→ What is expected:
Search the listing for the word "cells" and return each line that contains it.
━━ Information supplied
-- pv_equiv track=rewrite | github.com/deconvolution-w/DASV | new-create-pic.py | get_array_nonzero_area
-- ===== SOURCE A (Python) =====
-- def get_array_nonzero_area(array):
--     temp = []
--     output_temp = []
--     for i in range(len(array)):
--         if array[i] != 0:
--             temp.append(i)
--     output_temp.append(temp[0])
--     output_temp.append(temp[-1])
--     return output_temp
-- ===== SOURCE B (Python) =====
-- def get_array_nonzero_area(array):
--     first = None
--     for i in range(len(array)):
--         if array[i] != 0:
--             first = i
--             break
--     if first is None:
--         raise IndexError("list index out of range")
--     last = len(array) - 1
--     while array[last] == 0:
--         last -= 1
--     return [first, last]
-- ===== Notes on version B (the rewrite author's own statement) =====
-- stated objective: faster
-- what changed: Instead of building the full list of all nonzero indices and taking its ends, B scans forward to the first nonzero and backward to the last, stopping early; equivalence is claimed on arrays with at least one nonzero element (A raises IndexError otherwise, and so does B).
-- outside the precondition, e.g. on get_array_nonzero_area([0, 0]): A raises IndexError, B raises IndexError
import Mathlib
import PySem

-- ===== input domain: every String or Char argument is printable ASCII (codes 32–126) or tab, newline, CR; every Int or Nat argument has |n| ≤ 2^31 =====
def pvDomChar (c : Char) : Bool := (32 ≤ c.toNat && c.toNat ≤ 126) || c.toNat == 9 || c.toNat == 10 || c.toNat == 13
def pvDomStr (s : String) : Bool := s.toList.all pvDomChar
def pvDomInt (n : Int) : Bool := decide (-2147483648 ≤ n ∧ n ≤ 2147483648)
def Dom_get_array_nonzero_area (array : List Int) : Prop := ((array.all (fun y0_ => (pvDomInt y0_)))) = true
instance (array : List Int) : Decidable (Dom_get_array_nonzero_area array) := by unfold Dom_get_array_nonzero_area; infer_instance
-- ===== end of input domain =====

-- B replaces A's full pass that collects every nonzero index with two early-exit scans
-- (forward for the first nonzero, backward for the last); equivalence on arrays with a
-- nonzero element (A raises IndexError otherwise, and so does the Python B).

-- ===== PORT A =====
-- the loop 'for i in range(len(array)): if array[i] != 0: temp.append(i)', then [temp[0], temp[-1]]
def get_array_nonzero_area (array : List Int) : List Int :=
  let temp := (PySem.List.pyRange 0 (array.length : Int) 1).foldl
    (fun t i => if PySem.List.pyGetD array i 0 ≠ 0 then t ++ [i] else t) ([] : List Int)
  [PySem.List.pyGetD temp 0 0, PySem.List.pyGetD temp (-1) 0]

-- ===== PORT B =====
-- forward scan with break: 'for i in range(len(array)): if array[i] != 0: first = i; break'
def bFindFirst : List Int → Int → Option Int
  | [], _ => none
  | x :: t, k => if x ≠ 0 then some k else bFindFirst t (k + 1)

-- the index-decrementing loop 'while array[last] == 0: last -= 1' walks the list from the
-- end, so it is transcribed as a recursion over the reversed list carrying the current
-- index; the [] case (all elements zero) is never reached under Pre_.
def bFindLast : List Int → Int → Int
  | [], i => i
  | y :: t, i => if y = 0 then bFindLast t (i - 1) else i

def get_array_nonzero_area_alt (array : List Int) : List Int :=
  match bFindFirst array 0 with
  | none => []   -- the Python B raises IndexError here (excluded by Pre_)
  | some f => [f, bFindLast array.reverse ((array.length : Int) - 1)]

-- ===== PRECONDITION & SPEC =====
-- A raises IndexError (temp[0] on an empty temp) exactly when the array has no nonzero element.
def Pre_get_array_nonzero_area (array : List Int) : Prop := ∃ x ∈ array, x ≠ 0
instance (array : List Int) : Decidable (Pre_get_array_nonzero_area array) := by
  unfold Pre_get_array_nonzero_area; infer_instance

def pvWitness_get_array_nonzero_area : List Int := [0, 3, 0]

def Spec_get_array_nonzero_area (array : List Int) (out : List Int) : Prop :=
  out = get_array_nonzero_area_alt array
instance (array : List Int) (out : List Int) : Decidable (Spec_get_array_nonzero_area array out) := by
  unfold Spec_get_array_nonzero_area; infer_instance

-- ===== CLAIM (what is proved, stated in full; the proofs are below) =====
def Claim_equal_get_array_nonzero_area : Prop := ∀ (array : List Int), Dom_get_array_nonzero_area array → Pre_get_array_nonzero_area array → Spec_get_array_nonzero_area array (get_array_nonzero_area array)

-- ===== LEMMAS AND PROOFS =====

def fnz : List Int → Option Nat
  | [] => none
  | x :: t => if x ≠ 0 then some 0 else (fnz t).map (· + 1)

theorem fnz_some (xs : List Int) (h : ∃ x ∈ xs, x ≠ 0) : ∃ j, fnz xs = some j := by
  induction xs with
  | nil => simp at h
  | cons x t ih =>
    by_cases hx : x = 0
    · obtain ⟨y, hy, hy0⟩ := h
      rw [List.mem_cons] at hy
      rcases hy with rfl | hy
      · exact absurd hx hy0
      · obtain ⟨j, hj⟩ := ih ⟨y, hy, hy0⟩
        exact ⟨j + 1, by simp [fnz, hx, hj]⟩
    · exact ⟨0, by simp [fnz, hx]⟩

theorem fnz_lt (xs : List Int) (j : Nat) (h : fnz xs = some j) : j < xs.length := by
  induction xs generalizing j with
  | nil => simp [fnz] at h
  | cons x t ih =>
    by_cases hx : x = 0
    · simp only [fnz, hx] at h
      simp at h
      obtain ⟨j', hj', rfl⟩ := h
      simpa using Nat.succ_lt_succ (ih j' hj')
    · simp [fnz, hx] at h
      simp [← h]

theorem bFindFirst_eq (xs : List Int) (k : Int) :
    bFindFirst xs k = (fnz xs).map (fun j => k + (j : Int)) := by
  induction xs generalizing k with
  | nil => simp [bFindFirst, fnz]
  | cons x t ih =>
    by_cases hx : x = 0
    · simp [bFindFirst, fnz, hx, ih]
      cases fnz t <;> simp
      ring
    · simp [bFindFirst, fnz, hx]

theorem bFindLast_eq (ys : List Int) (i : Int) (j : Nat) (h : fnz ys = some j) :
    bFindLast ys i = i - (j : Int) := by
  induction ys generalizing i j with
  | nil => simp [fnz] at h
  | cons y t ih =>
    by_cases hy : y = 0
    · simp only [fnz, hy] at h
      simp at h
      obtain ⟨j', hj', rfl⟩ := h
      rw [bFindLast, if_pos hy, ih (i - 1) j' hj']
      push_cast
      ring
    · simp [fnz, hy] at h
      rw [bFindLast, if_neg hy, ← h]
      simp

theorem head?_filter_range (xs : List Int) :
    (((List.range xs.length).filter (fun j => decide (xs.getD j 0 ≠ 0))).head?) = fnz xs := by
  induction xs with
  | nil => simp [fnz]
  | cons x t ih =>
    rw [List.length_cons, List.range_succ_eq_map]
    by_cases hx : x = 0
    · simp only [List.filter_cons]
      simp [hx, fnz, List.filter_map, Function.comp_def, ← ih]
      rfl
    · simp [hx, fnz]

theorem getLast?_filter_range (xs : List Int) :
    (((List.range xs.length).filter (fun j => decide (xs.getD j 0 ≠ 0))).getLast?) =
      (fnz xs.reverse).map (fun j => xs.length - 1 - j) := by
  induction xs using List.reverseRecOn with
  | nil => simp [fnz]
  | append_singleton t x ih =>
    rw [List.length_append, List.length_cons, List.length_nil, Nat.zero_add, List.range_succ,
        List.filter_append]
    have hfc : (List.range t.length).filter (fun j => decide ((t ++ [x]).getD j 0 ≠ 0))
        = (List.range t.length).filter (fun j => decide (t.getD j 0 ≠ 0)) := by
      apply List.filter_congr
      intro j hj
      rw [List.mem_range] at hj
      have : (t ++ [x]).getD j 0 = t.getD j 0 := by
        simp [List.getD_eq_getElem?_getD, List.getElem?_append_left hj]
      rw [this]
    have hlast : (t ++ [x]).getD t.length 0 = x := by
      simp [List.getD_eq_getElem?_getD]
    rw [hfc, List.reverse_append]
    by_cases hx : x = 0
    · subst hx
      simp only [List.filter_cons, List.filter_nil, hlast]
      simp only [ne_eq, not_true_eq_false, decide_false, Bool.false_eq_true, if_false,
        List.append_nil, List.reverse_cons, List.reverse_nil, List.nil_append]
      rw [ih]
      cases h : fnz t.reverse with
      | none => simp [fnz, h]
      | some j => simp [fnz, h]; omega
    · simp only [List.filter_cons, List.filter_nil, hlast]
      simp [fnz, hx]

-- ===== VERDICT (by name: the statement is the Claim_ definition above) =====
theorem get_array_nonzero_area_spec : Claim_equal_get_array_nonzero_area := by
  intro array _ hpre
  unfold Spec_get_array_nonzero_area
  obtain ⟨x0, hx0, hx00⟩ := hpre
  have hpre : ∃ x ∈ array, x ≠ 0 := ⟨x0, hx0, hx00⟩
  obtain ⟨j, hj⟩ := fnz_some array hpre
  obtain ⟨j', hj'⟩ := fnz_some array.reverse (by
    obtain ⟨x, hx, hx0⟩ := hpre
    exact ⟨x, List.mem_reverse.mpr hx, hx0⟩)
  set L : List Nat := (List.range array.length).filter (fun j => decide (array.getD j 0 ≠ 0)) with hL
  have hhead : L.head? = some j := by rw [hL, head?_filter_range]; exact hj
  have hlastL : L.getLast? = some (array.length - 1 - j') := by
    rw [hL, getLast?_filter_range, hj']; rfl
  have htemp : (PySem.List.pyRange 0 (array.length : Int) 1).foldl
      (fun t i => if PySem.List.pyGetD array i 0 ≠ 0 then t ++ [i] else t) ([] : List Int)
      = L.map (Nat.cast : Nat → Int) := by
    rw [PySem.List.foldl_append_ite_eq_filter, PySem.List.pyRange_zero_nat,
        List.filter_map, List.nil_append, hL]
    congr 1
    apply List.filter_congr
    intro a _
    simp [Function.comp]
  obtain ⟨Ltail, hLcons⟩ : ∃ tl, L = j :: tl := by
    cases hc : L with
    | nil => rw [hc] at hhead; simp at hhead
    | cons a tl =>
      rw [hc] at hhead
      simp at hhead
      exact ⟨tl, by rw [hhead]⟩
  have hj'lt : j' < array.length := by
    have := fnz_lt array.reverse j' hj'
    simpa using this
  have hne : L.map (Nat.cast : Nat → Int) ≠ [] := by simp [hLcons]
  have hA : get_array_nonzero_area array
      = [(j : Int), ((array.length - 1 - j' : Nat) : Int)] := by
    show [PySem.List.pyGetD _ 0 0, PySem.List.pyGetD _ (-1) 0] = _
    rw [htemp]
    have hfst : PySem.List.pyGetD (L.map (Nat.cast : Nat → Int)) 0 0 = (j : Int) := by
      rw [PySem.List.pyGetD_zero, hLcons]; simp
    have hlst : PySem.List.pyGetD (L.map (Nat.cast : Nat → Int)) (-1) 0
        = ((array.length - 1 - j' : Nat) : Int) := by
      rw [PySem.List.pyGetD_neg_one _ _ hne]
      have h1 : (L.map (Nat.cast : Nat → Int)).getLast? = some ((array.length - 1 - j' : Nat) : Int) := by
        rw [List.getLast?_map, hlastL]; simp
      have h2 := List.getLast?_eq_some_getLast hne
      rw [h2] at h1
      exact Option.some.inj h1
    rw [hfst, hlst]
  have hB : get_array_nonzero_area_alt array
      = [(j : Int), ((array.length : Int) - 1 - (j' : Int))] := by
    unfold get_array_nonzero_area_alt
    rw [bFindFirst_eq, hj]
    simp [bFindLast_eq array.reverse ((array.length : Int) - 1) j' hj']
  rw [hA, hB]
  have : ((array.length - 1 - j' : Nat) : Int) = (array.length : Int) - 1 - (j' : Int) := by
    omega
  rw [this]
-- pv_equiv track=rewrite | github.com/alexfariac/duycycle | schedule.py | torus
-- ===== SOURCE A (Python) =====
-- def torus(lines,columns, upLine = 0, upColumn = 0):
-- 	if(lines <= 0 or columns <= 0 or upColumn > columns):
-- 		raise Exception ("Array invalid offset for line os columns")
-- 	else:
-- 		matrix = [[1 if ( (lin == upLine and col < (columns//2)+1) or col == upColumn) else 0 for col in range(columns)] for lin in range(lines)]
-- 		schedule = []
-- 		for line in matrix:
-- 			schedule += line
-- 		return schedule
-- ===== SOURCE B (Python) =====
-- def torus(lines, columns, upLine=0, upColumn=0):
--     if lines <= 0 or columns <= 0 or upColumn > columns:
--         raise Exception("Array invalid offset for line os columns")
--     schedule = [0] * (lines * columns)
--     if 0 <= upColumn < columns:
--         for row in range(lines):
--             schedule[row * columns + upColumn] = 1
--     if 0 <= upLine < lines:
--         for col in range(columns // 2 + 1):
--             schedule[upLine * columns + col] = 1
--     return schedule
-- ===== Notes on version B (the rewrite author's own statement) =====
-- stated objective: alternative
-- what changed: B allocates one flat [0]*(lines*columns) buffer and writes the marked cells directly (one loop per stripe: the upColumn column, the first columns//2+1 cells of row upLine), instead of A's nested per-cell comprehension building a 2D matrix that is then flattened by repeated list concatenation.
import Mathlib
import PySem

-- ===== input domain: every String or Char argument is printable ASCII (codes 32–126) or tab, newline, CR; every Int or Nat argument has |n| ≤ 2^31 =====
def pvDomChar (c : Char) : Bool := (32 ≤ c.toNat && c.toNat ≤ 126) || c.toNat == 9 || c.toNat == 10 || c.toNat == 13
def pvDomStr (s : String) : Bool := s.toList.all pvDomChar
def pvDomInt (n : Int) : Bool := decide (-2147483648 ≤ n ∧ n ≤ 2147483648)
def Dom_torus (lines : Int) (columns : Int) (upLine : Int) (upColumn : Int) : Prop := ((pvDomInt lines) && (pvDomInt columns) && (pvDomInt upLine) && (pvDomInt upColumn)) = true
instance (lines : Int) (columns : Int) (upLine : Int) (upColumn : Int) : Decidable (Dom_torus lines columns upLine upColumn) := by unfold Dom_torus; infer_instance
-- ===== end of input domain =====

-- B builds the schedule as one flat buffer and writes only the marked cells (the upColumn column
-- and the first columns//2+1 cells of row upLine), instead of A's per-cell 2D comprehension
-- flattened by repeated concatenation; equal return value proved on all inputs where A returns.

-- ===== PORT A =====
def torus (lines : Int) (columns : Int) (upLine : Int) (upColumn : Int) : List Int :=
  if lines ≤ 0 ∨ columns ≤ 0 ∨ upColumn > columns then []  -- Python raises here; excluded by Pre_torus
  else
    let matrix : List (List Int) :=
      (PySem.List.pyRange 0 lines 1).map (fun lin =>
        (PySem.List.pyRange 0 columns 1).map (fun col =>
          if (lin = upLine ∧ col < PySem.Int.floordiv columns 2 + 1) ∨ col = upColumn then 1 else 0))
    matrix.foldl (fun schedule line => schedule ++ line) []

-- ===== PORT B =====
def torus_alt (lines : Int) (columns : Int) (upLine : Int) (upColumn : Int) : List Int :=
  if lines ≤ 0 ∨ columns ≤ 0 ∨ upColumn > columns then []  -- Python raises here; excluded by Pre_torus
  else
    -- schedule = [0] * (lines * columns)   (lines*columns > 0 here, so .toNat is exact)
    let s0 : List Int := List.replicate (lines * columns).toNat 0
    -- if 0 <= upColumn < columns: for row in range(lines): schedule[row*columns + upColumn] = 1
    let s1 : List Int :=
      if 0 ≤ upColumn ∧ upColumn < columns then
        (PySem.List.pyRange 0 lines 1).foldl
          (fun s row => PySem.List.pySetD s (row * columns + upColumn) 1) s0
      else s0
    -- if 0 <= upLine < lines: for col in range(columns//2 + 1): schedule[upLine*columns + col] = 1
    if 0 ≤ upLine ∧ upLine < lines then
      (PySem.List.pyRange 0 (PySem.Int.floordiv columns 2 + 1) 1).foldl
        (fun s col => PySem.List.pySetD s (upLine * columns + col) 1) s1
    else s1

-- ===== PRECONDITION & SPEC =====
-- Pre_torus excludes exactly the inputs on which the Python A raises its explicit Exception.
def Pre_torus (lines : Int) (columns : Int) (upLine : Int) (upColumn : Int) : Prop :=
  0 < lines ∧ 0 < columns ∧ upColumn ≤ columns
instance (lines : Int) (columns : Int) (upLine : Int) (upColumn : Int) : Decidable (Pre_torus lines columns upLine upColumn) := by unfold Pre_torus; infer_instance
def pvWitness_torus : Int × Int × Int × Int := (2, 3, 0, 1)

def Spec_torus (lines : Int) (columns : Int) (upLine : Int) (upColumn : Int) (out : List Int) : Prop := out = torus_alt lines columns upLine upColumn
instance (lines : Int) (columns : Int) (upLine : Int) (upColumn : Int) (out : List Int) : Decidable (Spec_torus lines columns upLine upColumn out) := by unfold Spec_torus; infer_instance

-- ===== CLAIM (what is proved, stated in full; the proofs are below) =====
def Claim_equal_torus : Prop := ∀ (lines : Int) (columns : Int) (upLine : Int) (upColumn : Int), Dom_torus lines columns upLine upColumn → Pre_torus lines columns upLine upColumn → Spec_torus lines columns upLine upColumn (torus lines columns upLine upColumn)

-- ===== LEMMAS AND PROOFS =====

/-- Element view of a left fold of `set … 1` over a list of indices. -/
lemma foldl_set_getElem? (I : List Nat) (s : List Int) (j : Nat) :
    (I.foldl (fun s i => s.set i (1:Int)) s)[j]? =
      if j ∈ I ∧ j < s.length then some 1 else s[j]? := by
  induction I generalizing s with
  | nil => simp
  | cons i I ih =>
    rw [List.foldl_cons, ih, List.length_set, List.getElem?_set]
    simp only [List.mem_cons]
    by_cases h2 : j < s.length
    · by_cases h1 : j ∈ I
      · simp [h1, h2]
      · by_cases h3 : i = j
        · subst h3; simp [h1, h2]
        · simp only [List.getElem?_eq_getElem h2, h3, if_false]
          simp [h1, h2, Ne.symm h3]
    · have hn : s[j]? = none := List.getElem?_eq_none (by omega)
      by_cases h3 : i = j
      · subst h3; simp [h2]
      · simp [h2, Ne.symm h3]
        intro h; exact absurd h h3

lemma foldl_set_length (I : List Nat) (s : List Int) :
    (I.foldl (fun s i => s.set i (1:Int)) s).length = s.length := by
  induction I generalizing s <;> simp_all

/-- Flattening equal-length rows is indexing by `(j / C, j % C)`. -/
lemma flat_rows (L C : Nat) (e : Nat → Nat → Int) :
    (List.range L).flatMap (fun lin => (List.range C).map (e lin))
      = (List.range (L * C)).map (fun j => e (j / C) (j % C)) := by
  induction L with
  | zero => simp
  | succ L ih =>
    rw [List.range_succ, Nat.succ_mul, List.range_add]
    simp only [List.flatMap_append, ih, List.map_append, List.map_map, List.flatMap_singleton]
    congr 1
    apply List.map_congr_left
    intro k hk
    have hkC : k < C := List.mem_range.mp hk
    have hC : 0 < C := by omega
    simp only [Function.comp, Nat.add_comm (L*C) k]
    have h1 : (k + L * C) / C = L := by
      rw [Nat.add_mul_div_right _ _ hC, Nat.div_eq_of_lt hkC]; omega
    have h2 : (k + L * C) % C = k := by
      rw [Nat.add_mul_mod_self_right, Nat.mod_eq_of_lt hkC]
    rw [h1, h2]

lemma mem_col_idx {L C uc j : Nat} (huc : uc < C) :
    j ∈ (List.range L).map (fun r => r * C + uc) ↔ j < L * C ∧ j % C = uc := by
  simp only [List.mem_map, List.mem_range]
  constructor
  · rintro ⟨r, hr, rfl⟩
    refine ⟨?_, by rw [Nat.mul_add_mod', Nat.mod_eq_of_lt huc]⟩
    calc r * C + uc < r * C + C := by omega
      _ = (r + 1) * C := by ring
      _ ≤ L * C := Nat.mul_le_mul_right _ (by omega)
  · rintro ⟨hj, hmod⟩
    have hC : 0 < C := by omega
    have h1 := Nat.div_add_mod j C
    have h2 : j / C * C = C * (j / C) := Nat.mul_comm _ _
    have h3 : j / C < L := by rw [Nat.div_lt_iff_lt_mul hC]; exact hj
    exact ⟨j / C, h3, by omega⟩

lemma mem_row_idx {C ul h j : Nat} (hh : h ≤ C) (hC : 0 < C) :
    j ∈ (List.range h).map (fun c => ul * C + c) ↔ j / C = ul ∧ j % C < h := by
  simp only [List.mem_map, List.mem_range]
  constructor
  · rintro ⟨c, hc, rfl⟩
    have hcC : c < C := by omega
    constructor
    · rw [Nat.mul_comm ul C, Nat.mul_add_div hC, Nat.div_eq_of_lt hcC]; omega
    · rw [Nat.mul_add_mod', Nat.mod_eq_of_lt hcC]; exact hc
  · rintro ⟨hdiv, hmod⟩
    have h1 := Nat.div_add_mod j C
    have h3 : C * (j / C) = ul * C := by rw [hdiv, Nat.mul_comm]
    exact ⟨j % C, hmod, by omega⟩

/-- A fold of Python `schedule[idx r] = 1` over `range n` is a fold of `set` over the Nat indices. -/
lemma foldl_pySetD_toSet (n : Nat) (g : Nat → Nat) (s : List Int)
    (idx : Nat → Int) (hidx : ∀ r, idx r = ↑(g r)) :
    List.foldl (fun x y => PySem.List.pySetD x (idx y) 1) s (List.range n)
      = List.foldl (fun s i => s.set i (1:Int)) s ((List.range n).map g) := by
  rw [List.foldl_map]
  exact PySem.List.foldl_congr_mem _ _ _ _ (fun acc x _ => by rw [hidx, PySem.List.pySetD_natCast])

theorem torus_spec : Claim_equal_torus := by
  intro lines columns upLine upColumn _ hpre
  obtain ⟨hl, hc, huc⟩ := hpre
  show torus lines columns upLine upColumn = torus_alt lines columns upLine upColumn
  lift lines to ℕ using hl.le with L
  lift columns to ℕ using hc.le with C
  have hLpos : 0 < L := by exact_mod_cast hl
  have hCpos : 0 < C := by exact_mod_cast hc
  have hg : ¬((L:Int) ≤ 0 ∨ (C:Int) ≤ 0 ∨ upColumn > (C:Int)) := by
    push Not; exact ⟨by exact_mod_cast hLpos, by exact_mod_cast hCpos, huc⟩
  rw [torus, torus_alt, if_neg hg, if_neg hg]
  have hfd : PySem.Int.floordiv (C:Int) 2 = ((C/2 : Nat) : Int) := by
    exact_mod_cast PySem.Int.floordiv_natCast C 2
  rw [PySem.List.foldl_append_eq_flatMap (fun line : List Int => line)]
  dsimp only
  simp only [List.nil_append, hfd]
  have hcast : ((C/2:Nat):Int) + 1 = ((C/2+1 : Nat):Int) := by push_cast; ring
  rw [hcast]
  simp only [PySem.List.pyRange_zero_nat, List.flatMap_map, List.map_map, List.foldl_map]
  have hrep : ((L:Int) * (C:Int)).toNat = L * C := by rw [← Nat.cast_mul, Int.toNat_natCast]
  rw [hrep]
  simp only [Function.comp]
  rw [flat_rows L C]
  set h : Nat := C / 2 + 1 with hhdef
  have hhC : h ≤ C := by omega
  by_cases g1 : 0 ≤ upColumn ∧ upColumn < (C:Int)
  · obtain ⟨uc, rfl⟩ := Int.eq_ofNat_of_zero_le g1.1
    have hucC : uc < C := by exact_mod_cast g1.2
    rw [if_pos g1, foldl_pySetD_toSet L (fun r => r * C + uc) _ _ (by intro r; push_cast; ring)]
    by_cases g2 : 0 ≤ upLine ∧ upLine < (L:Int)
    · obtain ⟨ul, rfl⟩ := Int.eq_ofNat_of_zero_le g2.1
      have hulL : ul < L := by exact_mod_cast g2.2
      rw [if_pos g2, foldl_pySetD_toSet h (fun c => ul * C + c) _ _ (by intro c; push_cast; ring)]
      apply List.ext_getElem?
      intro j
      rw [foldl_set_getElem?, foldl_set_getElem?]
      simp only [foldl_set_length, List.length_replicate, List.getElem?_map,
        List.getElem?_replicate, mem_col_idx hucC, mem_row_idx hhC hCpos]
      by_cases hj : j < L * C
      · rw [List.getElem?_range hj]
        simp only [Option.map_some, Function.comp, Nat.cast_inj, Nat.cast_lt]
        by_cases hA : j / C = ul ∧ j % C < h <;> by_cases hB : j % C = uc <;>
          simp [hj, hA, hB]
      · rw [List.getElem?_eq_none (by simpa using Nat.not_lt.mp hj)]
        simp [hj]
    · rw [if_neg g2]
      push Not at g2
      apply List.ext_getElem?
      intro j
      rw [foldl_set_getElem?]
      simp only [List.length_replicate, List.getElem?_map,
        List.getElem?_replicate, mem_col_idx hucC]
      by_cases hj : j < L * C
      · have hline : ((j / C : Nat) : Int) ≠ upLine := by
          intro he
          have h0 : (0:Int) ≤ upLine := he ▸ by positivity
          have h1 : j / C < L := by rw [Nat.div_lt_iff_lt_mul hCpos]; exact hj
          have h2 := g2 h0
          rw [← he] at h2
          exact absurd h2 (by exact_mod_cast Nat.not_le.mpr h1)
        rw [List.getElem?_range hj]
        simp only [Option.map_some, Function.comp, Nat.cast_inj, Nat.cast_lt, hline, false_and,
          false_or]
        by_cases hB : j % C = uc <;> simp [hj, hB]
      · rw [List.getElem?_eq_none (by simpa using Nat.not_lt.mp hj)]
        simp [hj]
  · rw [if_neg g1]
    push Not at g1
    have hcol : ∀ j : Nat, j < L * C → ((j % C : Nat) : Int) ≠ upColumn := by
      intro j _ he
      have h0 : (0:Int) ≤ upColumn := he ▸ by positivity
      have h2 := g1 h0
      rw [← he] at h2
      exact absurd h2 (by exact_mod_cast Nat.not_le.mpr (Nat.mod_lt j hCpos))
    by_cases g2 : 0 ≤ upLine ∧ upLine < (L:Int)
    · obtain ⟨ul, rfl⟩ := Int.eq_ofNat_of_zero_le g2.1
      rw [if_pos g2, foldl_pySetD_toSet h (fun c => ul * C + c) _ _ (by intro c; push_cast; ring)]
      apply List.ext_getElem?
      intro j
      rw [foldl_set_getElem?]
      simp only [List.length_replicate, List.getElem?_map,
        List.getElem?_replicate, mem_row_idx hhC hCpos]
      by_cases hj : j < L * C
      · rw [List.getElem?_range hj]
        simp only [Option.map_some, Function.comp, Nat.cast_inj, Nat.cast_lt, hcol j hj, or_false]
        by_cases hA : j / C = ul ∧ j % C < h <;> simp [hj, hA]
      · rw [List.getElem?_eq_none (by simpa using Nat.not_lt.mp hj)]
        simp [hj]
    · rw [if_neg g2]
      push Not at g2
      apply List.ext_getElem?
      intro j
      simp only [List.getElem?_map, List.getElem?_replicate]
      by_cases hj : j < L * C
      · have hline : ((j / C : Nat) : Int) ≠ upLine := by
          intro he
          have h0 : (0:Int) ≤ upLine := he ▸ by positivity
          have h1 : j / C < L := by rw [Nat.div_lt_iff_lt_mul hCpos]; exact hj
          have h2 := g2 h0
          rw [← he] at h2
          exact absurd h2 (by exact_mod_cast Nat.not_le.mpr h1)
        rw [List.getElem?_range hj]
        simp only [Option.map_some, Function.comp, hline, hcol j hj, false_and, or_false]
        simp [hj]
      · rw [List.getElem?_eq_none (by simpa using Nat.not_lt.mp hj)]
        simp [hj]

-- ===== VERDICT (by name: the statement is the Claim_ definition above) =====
━━━━
→ Reply to the task:
-- what changed: B allocates one flat [0]*(lines*columns) buffer and writes the marked cells directly (one loop per stripe: the upColumn column, the first columns//2+1 cells of row upLine), instead of A's nested per-cell comprehension building a 2D matrix that is then flattened by repeated list concatenation.
-- B builds the schedule as one flat buffer and writes only the marked cells (the upColumn column
-- and the first columns//2+1 cells of row upLine), instead of A's per-cell 2D comprehension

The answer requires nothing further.